I think that world has already gone and the next generation of colleagues simply won’t put up with sub-standard communication and communicators, whatever their job title.

I would go a step further and say that in today’s digitized world all truly competent leaders need to be competent communicators across a range of channels.

Can they speak in front of large audiences? Can they participate in/host smaller group discussions? Can they communicate 1:1 across a range of channels?

Can they do video blogs without losing authenticity and the essence of themselves? Do they write in plain English with a tone that is appropriate? Do they understand and effectively use and participate in social media? The list could go on.

I would contend that Line Management remains a critical part of business success but not in the way we have previously known it.

Do you believe the travel brochure or take your guidance from someone who reviewed the hotel on Trip Advisor?

Do you believe your doctor or search Doctor Google to understand for yourself?

Do you fill in the staff survey and want to see the results emerging in real-time rather than waiting eight weeks for a full cascade briefing?

People, especially millennials, now expect to receive information in an instant. The role of the layers in-between is being challenged every day of the week in the way people simply now live their lives.

The truth is that world is not going digital it is digital. The choice you now have is how do you participate in it?

Three key communication lessons for managing a crisis

Change your mindset. People in your organization are not ‘employees’ who you can simply tell, cascade to and listen to.

Start a new way of thinking. Think ‘colleagues' with shared common goals and open forms of participative communication. There will always be leadership and senior leaders.

It is a critical part of business success but it has to be different than it has been in the past.

I would stop thinking about spans of control and simple up and down communication and management.

Rather, I would think about the real value-add of line-management and start to think about how you develop this as a muscle in your organization.

It will require different and new skills but it will be far more stimulating for people and I bet you’ll find a few stars in your organization you did not know you had.

The reality is that for this type of organization to emerge your leaders and managers need to be great communicators.

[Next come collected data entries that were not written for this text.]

-- pv_equiv track=rewrite | github.com/rheeger/spark-stacker | packages/spark-app/tests/_utils/cli/reporting/scenario_reporter.py | _get_common_scenarios
-- ===== SOURCE A (Python) =====
-- from typing import Any, Dict, List, Optional, Tuple
--
-- def _get_common_scenarios(strategies: Dict[str, Dict[str, Dict[str, Any]]]) -> List[str]:
--     """Get scenarios common to all strategies."""
--     if not strategies:
--         return []
--
--     all_scenarios = set()
--     first_strategy = True
--
--     for strategy_results in strategies.values():
--         scenario_set = set(strategy_results.keys())
--         if first_strategy:
--             all_scenarios = scenario_set
--             first_strategy = False
--         else:
--             all_scenarios &= scenario_set
--
--     return sorted(list(all_scenarios))
-- ===== SOURCE B (Python) =====
-- from typing import Any, Dict, List, Optional, Tuple
--
-- def _get_common_scenarios(strategies: Dict[str, Dict[str, Dict[str, Any]]]) -> List[str]:
--     """Get scenarios common to all strategies."""
--     if not strategies:
--         return []
--
--     counts: Dict[str, int] = {}
--     for strategy_results in strategies.values():
--         for scenario in strategy_results:
--             counts[scenario] = counts.get(scenario, 0) + 1
--
--     n = len(strategies)
--     return sorted(k for k, c in counts.items() if c == n)
-- ===== Notes on version B (the rewrite author's own statement) =====
-- stated objective: idiomatic
-- what changed: Replaces the progressive set-intersection fold (with a first-strategy flag) by a single frequency-count pass over all scenario keys followed by a filter selecting keys whose tally equals the number of strategies.
import Mathlib
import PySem

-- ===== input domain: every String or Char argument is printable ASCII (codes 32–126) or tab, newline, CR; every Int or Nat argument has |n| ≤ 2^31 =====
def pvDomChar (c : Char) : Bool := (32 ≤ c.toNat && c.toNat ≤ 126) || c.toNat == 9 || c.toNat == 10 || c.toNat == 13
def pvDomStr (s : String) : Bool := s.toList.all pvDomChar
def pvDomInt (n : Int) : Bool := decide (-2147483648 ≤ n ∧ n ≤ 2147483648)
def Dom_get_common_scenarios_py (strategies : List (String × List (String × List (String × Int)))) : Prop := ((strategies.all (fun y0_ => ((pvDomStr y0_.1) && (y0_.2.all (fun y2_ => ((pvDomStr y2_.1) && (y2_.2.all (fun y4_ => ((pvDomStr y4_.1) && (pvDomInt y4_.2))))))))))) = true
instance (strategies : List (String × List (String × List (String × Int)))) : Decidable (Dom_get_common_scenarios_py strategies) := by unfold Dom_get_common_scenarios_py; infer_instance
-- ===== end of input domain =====

-- ===== PORT A =====
-- B replaces the progressive set-intersection fold by one frequency-count pass + filter (idiomatic; return value only).
def get_common_scenarios_py (strategies : List (String × List (String × List (String × Int)))) : List String :=
  if strategies = [] then []
  else
    -- loop over strategies.values() maintaining (all_scenarios, first_strategy);
    -- sorted(list(set)) is exact: sorting distinct strings does not depend on set iteration order
    let st := strategies.foldl
      (fun (acc : PySem.Set String × Bool) sr =>
        let scenario_set := PySem.Set.ofList (sr.2.map Prod.fst)
        if acc.2 then (scenario_set, false)
        else (PySem.Set.inter acc.1 scenario_set, false))
      (PySem.Set.empty, true)
    PySem.List.sorted st.1 (fun x => x) false

-- ===== PORT B =====
def get_common_scenarios_py_alt (strategies : List (String × List (String × List (String × Int)))) : List String :=
  if strategies = [] then []
  else
    let counts := strategies.foldl
      (fun (d : PySem.Dict String Int) sr =>
        (sr.2.map Prod.fst).foldl (fun d k => d.insert k (d.getD k 0 + 1)) d)
      PySem.Dict.empty
    let n : Int := (strategies.length : Int)
    PySem.List.sorted (counts.items.filterMap (fun kc => if kc.2 = n then some kc.1 else none)) (fun x => x) false

-- ===== PRECONDITION & SPEC =====
-- Pre_ only excludes association lists with a duplicated strategy key or a duplicated scenario
-- key inside one strategy: such lists do not represent any Python dict, so A is never run on them.
def Pre_get_common_scenarios_py (strategies : List (String × List (String × List (String × Int)))) : Prop :=
  (strategies.map Prod.fst).Nodup ∧ ∀ sr ∈ strategies, (sr.2.map Prod.fst).Nodup
instance (strategies : List (String × List (String × List (String × Int)))) : Decidable (Pre_get_common_scenarios_py strategies) := by unfold Pre_get_common_scenarios_py; infer_instance
def pvWitness_get_common_scenarios_py : (List (String × List (String × List (String × Int)))) :=
  [("s1", [("a", [("x", 1)]), ("b", [])]), ("s2", [("b", []), ("c", [])])]
def Spec_get_common_scenarios_py (strategies : List (String × List (String × List (String × Int)))) (out : List String) : Prop := out = get_common_scenarios_py_alt strategies
instance (strategies : List (String × List (String × List (String × Int)))) (out : List String) : Decidable (Spec_get_common_scenarios_py strategies out) := by unfold Spec_get_common_scenarios_py; infer_instance

-- ===== CLAIM (what is proved, stated in full; the proofs are below) =====
def Claim_equal_get_common_scenarios_py : Prop := ∀ (strategies : List (String × List (String × List (String × Int)))), Dom_get_common_scenarios_py strategies → Pre_get_common_scenarios_py strategies → Spec_get_common_scenarios_py strategies (get_common_scenarios_py strategies)

-- ===== LEMMAS AND PROOFS =====

-- A's intersection fold from an arbitrary set, first flag already false
theorem interFold_mem (rest : List (String × List (String × List (String × Int))))
    (s : PySem.Set String) (x : String) :
    x ∈ (rest.foldl
      (fun (acc : PySem.Set String × Bool) sr =>
        if acc.2 then (PySem.Set.ofList (sr.2.map Prod.fst), false)
        else (PySem.Set.inter acc.1 (PySem.Set.ofList (sr.2.map Prod.fst)), false))
      (s, false)).1 ↔ x ∈ s ∧ ∀ sr ∈ rest, x ∈ sr.2.map Prod.fst := by
  induction rest generalizing s with
  | nil => simp
  | cons hd tl ih =>
    simp only [List.foldl_cons, List.mem_cons, Bool.false_eq_true, if_false]
    rw [ih]
    simp [PySem.Set.mem_inter, PySem.Set.mem_ofList]
    tauto

theorem interFold_nodup (rest : List (String × List (String × List (String × Int))))
    (s : PySem.Set String) (hs : s.Nodup) :
    ((rest.foldl
      (fun (acc : PySem.Set String × Bool) sr =>
        if acc.2 then (PySem.Set.ofList (sr.2.map Prod.fst), false)
        else (PySem.Set.inter acc.1 (PySem.Set.ofList (sr.2.map Prod.fst)), false))
      (s, false)).1).Nodup := by
  induction rest generalizing s with
  | nil => simpa
  | cons hd tl ih =>
    simp only [List.foldl_cons, Bool.false_eq_true, if_false]
    exact ih _ (PySem.Set.nodup_inter _ _ hs)

-- the flattened key list has at most one occurrence of x per strategy
theorem count_flat_le (strategies : List (String × List (String × List (String × Int))))
    (hn : ∀ sr ∈ strategies, (sr.2.map Prod.fst).Nodup) (x : String) :
    (strategies.flatMap (fun sr => sr.2.map Prod.fst)).count x ≤ strategies.length := by
  induction strategies with
  | nil => simp
  | cons hd tl ih =>
    simp only [List.flatMap_cons, List.count_append, List.length_cons]
    have h1 : (hd.2.map Prod.fst).count x ≤ 1 :=
      List.nodup_iff_count_le_one.mp (hn hd (by simp)) x
    have h2 := ih (fun sr h => hn sr (by simp [h]))
    omega

-- count of x in the flattened key list, when inner key lists are Nodup
theorem count_flat_eq_length_iff (strategies : List (String × List (String × List (String × Int))))
    (hn : ∀ sr ∈ strategies, (sr.2.map Prod.fst).Nodup) (x : String) :
    (strategies.flatMap (fun sr => sr.2.map Prod.fst)).count x = strategies.length ↔
      ∀ sr ∈ strategies, x ∈ sr.2.map Prod.fst := by
  induction strategies with
  | nil => simp
  | cons hd tl ih =>
    simp only [List.flatMap_cons, List.count_append, List.length_cons, List.forall_mem_cons]
    have h1 : (hd.2.map Prod.fst).count x ≤ 1 :=
      List.nodup_iff_count_le_one.mp (hn hd (by simp)) x
    have h2 := count_flat_le tl (fun sr h => hn sr (by simp [h])) x
    have h3 := ih (fun sr h => hn sr (by simp [h]))
    have h4 : x ∈ hd.2.map Prod.fst ↔ (hd.2.map Prod.fst).count x = 1 := by
      rw [← List.count_pos_iff]; omega
    rw [← h3, h4]
    omega

-- B's nested counting fold is the counter of the flattened key list
theorem counts_eq_counter (strategies : List (String × List (String × List (String × Int)))) :
    strategies.foldl
      (fun (d : PySem.Dict String Int) sr =>
        (sr.2.map Prod.fst).foldl (fun d k => d.insert k (d.getD k 0 + 1)) d)
      PySem.Dict.empty
    = PySem.Dict.counter (strategies.flatMap (fun sr => sr.2.map Prod.fst)) := by
  rw [← PySem.Dict.foldl_insert_getD_add_one_eq_counter, List.flatMap_def,
    List.foldl_flatten, List.foldl_map]

theorem filterMap_if_eq_filter {α : Type} (p : α → Prop) [DecidablePred p] (l : List α) :
    l.filterMap (fun a => if p a then some a else none) = l.filter (fun a => decide (p a)) := by
  induction l with
  | nil => simp
  | cons h t ih => by_cases hp : p h <;> simp [hp, ih]

-- ===== VERDICT (by name: the statement is the Claim_ definition above) =====
theorem get_common_scenarios_py_spec : Claim_equal_get_common_scenarios_py := by
  intro strategies hdom hpre
  unfold Spec_get_common_scenarios_py get_common_scenarios_py get_common_scenarios_py_alt
  rcases strategies with _ | ⟨hd, tl⟩
  · simp
  · rw [if_neg (by simp), if_neg (by simp)]
    simp only []
    rw [counts_eq_counter, PySem.Dict.items_counter]
    simp only [List.filterMap_map, Function.comp]
    set K := ((hd :: tl).flatMap (fun sr => sr.2.map Prod.fst)) with hK
    set n : Int := (((hd :: tl) : List (String × List (String × List (String × Int)))).length : Int) with hn
    rw [filterMap_if_eq_filter (fun k => (K.count k : Int) = n)]
    -- reduce the first iteration of A's fold (first_strategy = true)
    simp only [List.foldl_cons, if_true]
    apply PySem.List.sorted_eq_sorted_of_perm _ _ _ (fun a b h => h)
    apply (List.perm_ext_iff_of_nodup _ _).mpr
    · intro x
      rw [interFold_mem, List.mem_filter]
      have hcnt := count_flat_eq_length_iff (hd :: tl) hpre.2 x
      simp only [PySem.Set.mem_ofList, List.forall_mem_cons] at hcnt ⊢
      constructor
      · rintro ⟨hhd, htl⟩
        refine ⟨?_, ?_⟩
        · exact List.mem_flatMap.mpr ⟨hd, List.mem_cons_self .., hhd⟩
        · have : K.count x = (hd :: tl).length := hcnt.mpr ⟨hhd, htl⟩
          simp [hn, this]
      · rintro ⟨hmem, hc⟩
        have : K.count x = (hd :: tl).length := by
          have := of_decide_eq_true hc
          omega
        exact hcnt.mp this
    · exact interFold_nodup tl _ (PySem.Set.nodup_ofList _)
    · exact (PySem.Set.nodup_ofList K).filter _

Make it part of the selection process - not in an old-fashioned way with a classic powerpoint! Rather, run a case a study and see how they embrace and understand the various channels and mechanisms available to them.

Train your managers and leaders to be good at it - ask yourself honestly how much time and effort have you really put into this. Are you thinking about this as a muscle that all leaders need to build and are you helping them build it?

Reward and recognize communication outcomes - great leaders build engagement. To me, this means that their teams have a real sense of ownership. They don’t just understand and agree but they own it.

But beyond ownership, they are prepared to identify with it. They are prepared to make it personal and put their name to it and proactively speak about it. Real engagement requires both ownership and identification.

I believe the best businesses will be those who are able to embrace the ever-changing workplace and engage with their colleagues in a modern digitized world.

Digital technology is a powerful enabler but a significant part of leadership is about being a great communicator. It’s the combination of the two that matters to your colleagues.